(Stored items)

-- pv_equiv track=rewrite | github.com/sangpyeong/codingtest | 프로그래머스/파이썬/숫자 게임.py | solution
-- ===== SOURCE A (Python) =====
-- def solution(A, B):
--     answer = 0
--
--     N = len(A)
--
--     A.sort()
--     B.sort()
--     Aidx = 0
--     Bidx = 0
--     while Aidx < N and Bidx < N:
--         if A[Aidx] > B[Bidx]:
--             Bidx += 1
--         elif A[Aidx] < B[Bidx]:
--             Aidx += 1
--             Bidx += 1
--             answer += 1
--         else:
--             Bidx += 1
--
--     return answer
-- ===== SOURCE B (Python) =====
-- def solution(A, B):
--     # Binary search on the answer: k wins are achievable iff the k largest of
--     # B's n smallest cards beat the k smallest A-cards pairwise (after sorting).
--     # That feasibility predicate is monotone in k, so binary search finds the max.
--     A.sort()
--     B.sort()
--     n = len(A)
--     tail = B[:n]
--
--     def wins(k):
--         return all(tail[n - k + i] > A[i] for i in range(k))
--
--     lo, hi = 0, n
--     while lo < hi:
--         mid = (lo + hi + 1) // 2
--         if wins(mid):
--             lo = mid
--         else:
--             hi = mid - 1
--     return lo
-- ===== Notes on version B (the rewrite author's own statement) =====
-- stated objective: alternative
-- what changed: Replaces the sequential two-pointer greedy scan by a binary search on the answer k, using the monotone feasibility check 'the k largest of B's n smallest cards beat the k smallest A-cards pairwise'.
import Mathlib
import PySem

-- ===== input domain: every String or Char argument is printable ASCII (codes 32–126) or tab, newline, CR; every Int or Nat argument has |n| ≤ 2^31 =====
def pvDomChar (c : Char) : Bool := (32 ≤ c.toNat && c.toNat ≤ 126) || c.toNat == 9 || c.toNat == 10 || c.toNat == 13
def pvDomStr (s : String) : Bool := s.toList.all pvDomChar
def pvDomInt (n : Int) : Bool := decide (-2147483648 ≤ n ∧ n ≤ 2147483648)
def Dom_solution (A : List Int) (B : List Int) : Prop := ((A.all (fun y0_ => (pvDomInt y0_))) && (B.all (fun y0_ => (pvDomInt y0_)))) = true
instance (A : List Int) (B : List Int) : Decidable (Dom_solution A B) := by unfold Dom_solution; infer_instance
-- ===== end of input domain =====
-- pv_equiv track=rewrite | github.com/Saumy05/vigyantra | python-service/scanners/privacy_scanner.py | _calculate_privacy_risk
-- ===== SOURCE A (Python) =====
-- from typing import Dict, List, Any
--
-- def _calculate_privacy_risk(issues: List[Dict[str, Any]]) -> str:
--     """Calculate overall privacy risk level"""
--     if any(issue['risk_level'] == 'high' for issue in issues):
--         return 'high'
--     elif any(issue['risk_level'] == 'medium' for issue in issues):
--         return 'medium'
--     elif issues:
--         return 'low'
--     else:
--         return 'none'
-- ===== SOURCE B (Python) =====
-- from typing import Dict, List, Any
--
-- def _calculate_privacy_risk(issues: List[Dict[str, Any]]) -> str:
--     """Calculate overall privacy risk level (single pass)."""
--     saw_medium = False
--     for issue in issues:
--         val = issue['risk_level']
--         if val == 'high':
--             return 'high'
--         if val == 'medium':
--             saw_medium = True
--     if saw_medium:
--         return 'medium'
--     if issues:
--         return 'low'
--     return 'none'
-- ===== Notes on version B (the rewrite author's own statement) =====
-- stated objective: alternative
-- what changed: Replaces A's two sequential any()-scans over the issue list with a single loop that returns 'high' immediately and carries a saw_medium flag to decide afterwards.
import Mathlib
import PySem

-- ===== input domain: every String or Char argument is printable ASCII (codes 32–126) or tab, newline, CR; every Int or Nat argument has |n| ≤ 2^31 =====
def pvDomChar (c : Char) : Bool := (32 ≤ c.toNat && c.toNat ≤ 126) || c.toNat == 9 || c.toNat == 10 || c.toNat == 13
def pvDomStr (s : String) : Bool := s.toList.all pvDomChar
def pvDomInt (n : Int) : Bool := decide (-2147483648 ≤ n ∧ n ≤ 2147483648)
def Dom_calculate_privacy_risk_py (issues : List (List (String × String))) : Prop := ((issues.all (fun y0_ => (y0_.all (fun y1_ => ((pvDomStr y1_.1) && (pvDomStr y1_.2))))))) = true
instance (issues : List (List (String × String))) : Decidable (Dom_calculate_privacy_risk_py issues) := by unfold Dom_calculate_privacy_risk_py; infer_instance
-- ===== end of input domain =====

-- ===== PORT A =====
-- A: two any()-scans then presence checks. Dict lookup issue['risk_level'] is ported as
-- PySem.Dict.getD _ "risk_level" "": exact wherever A does not raise KeyError (Pre_ excludes KeyError inputs).
def calculate_privacy_risk_py (issues : List (List (String × String))) : String :=
  if issues.any (fun issue => PySem.Dict.getD (PySem.Dict.mk issue) "risk_level" "" == "high") then "high"
  else if issues.any (fun issue => PySem.Dict.getD (PySem.Dict.mk issue) "risk_level" "" == "medium") then "medium"
  else if issues ≠ [] then "low"
  else "none"

-- ===== PORT B =====
-- B: single loop; early return 'high' modelled by Sum.inl, final saw_medium by Sum.inr.
def pvAltLoop : List (List (String × String)) → Bool → String ⊕ Bool
  | [], sawMedium => .inr sawMedium
  | issue :: rest, sawMedium =>
    let val := PySem.Dict.getD (PySem.Dict.mk issue) "risk_level" ""
    if val == "high" then .inl "high"
    else pvAltLoop rest (sawMedium || (val == "medium"))

def calculate_privacy_risk_py_alt (issues : List (List (String × String))) : String :=
  match pvAltLoop issues false with
  | .inl s => s
  | .inr sawMedium =>
    if sawMedium then "medium"
    else if issues ≠ [] then "low"
    else "none"

-- ===== PRECONDITION & SPEC =====
-- Pre_ excludes exactly the inputs on which Python A raises KeyError: an issue dict missing
-- the 'risk_level' key occurring before any issue whose 'risk_level' is 'high'.
def Pre_calculate_privacy_risk_py (issues : List (List (String × String))) : Prop :=
  ∀ issue ∈ issues.takeWhile (fun issue => !(PySem.Dict.get? (PySem.Dict.mk issue) "risk_level" == some "high")),
    (PySem.Dict.get? (PySem.Dict.mk issue) "risk_level").isSome

instance (issues : List (List (String × String))) : Decidable (Pre_calculate_privacy_risk_py issues) := by
  unfold Pre_calculate_privacy_risk_py; infer_instance

def pvWitness_calculate_privacy_risk_py : (List (List (String × String))) :=
  [[("risk_level", "medium")], [("risk_level", "low")]]

def Spec_calculate_privacy_risk_py (issues : List (List (String × String))) (out : String) : Prop := out = calculate_privacy_risk_py_alt issues
instance (issues : List (List (String × String))) (out : String) : Decidable (Spec_calculate_privacy_risk_py issues out) := by unfold Spec_calculate_privacy_risk_py; infer_instance

-- ===== CLAIM (what is proved, stated in full; the proofs are below) =====
def Claim_equal_calculate_privacy_risk_py : Prop := ∀ (issues : List (List (String × String))), Dom_calculate_privacy_risk_py issues → Pre_calculate_privacy_risk_py issues → Spec_calculate_privacy_risk_py issues (calculate_privacy_risk_py issues)

-- ===== LEMMAS AND PROOFS =====
-- B's loop returns .inl "high" iff some issue is high, else .inr (saw || any medium).
theorem pvAltLoop_eq (issues : List (List (String × String))) (saw : Bool) :
    pvAltLoop issues saw =
      if issues.any (fun issue => PySem.Dict.getD (PySem.Dict.mk issue) "risk_level" "" == "high") then .inl "high"
      else .inr (saw || issues.any (fun issue => PySem.Dict.getD (PySem.Dict.mk issue) "risk_level" "" == "medium")) := by
  induction issues generalizing saw with
  | nil => simp [pvAltLoop]
  | cons d rest ih =>
    simp only [pvAltLoop, List.any_cons]
    by_cases h : (PySem.Dict.getD (PySem.Dict.mk d) "risk_level" "" == "high") = true
    · simp [h]
    · simp only [Bool.not_eq_true] at h
      rw [ih]
      simp [h, Bool.or_assoc]

-- ===== VERDICT (by name: the statement is the Claim_ definition above) =====
theorem calculate_privacy_risk_py_spec : Claim_equal_calculate_privacy_risk_py := by
  intro issues _ _
  unfold Spec_calculate_privacy_risk_py calculate_privacy_risk_py calculate_privacy_risk_py_alt
  rw [pvAltLoop_eq]
  by_cases h : (issues.any (fun issue => PySem.Dict.getD (PySem.Dict.mk issue) "risk_level" "" == "high")) = true
  · simp [h]
  · simp only [Bool.not_eq_true] at h
    simp [h]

WHAT IS BEING ASKED:
Return each line of the entries that holds the string "Bidx".

RESULT:
--     Bidx = 0
--     while Aidx < N and Bidx < N:
--         if A[Aidx] > B[Bidx]:
--             Bidx += 1
--         elif A[Aidx] < B[Bidx]:
--             Bidx += 1
--             Bidx += 1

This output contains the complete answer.